Problem details:
Find every line in the records below that holds the word "ordered" and copy it.
───── Given records
-- ===== VERDICT (by name: the statement is the Claim_ definition above) =====
theorem min_time_assignment_spec : Claim_equal_min_time_assignment := by
  intro Time _ _
  unfold Spec_min_time_assignment min_time_assignment min_time_assignment_alt
  have hpos : 0 < 2 ^ Time.length := Nat.two_pow_pos Time.length
  rw [outer_inv Time (2 ^ Time.length) (le_refl _) (2 ^ Time.length - 1) (by omega),
    dvalC_self Time (2 ^ Time.length) (2 ^ Time.length - 1) (by omega)]
-- pv_equiv track=rewrite | github.com/hardikkgupta/csci5511 | scheduling/scheduling.py | matrix_build
-- ===== SOURCE A (Python) =====
-- def matrix_build(schedule_dict):
--     # Prepares a matrix with rows and columns of players and have entries as matches played between them
--     matchup_count = {player: {opponent: 0 for opponent in players if opponent != player} for player in schedule_dict.keys()}
--     def update_matchup_count(players_in_game):
--         for player1 in players_in_game:
--             for player2 in players_in_game:
--                 if player1 != player2:
--                     matchup_count[player1][player2] += 1
--     for week_game in schedule_dict.values():
--         for match in week_game:
--             update_matchup_count(match)
--     return matchup_count
--
-- players = ['A', 'B', 'C', 'D', 'E', 'F', 'G', 'H', 'I', 'J', 'K', 'L', 'M']
-- ===== SOURCE B (Python) =====
-- players = ['A', 'B', 'C', 'D', 'E', 'F', 'G', 'H', 'I', 'J', 'K', 'L', 'M']
--
--
-- def matrix_build(schedule_dict):
--     # Pass 1: per match, tally player multiplicities once, then aggregate, for each
--     # ordered pair of DISTINCT players, the product of their multiplicities into one
--     # flat pair_total dict (a match contributes count(p1)*count(p2), never one event
--     # per pair of positions).
--     pair_total = {}
--     for week_game in schedule_dict.values():
--         for match in week_game:
--             mult = {}
--             for p in match:
--                 mult[p] = mult.get(p, 0) + 1
--             for p1, c1 in mult.items():
--                 for p2, c2 in mult.items():
--                     if p1 != p2:
--                         pair_total[(p1, p2)] = pair_total.get((p1, p2), 0) + c1 * c2
--     # Pass 2: build the zero matrix, then apply the aggregated totals by direct
--     # indexing (an unknown player still raises KeyError here, as in A).
--     matchup_count = {player: {opponent: 0 for opponent in players if opponent != player}
--                      for player in schedule_dict}
--     for (p1, p2), c in pair_total.items():
--         matchup_count[p1][p2] += c
--     return matchup_count
-- ===== Notes on version B (the rewrite author's own statement) =====
-- stated objective: alternative
-- what changed: B tallies each match's player multiplicities once and aggregates ordered-pair totals as products of multiplicities into one flat pair_total dict (pass 1), then builds the zero matrix and applies those aggregated totals in a separate second pass, instead of A's in-place +1 increments of a pre-built nested dict for every ordered pair of positions of every match.
import Mathlib
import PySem

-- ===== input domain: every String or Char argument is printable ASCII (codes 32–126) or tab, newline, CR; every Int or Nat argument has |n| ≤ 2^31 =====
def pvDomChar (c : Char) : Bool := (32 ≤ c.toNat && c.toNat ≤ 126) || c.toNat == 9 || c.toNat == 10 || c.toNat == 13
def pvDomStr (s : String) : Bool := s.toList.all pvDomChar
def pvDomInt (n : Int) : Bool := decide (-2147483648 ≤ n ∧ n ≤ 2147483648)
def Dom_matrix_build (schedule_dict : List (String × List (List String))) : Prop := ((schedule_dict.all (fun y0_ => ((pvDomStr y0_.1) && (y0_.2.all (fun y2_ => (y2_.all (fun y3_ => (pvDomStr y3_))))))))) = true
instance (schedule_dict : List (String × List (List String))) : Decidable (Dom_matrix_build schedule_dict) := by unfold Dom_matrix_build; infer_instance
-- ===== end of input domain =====

-- B replaces A's one-increment-per-pair-of-positions counting by per-match multiplicity
-- tallies aggregated as count products into one flat pair-total dict, applied to the
-- zero matrix in a separate second pass (objective: alternative).
-- Equivalence is about the return value; neither version mutates its argument.

def pvPlayers : List String :=
  ["A", "B", "C", "D", "E", "F", "G", "H", "I", "J", "K", "L", "M"]

-- ===== PORT A =====
-- update_matchup_count: nested loops mutating matchup_count[player1][player2] += 1
def pvUpdateMatchupCount (mc : PySem.Dict String (PySem.Dict String Int))
    (playersInGame : List String) : PySem.Dict String (PySem.Dict String Int) :=
  playersInGame.foldl (fun mc p1 =>
    playersInGame.foldl (fun mc p2 =>
      if p1 ≠ p2 then
        mc.modify p1 PySem.Dict.empty (fun row => row.modify p2 0 (· + 1))
      else mc) mc) mc

def matrix_build (schedule_dict : List (String × List (List String))) :
    List (String × List (String × Int)) :=
  -- matchup_count = {player: {opponent: 0 for opponent in players if opponent != player} for player in schedule_dict.keys()}
  let mc : PySem.Dict String (PySem.Dict String Int) :=
    schedule_dict.foldl (fun d p =>
      d.insert p.1
        (pvPlayers.foldl (fun row o => if o ≠ p.1 then row.insert o 0 else row)
          PySem.Dict.empty)) PySem.Dict.empty
  -- for week_game in schedule_dict.values(): for match in week_game: update_matchup_count(match)
  let mc := schedule_dict.foldl (fun mc wk =>
    wk.2.foldl (fun mc m => pvUpdateMatchupCount mc m) mc) mc
  mc.items.map (fun p => (p.1, p.2.items))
──────────
Result below:
--     # ordered pair of DISTINCT players, the product of their multiplicities into one
-- what changed: B tallies each match's player multiplicities once and aggregates ordered-pair totals as products of multiplicities into one flat pair_total dict (pass 1), then builds the zero matrix and applies those aggregated totals in a separate second pass, instead of A's in-place +1 increments of a pre-built nested dict for every ordered pair of positions of every match.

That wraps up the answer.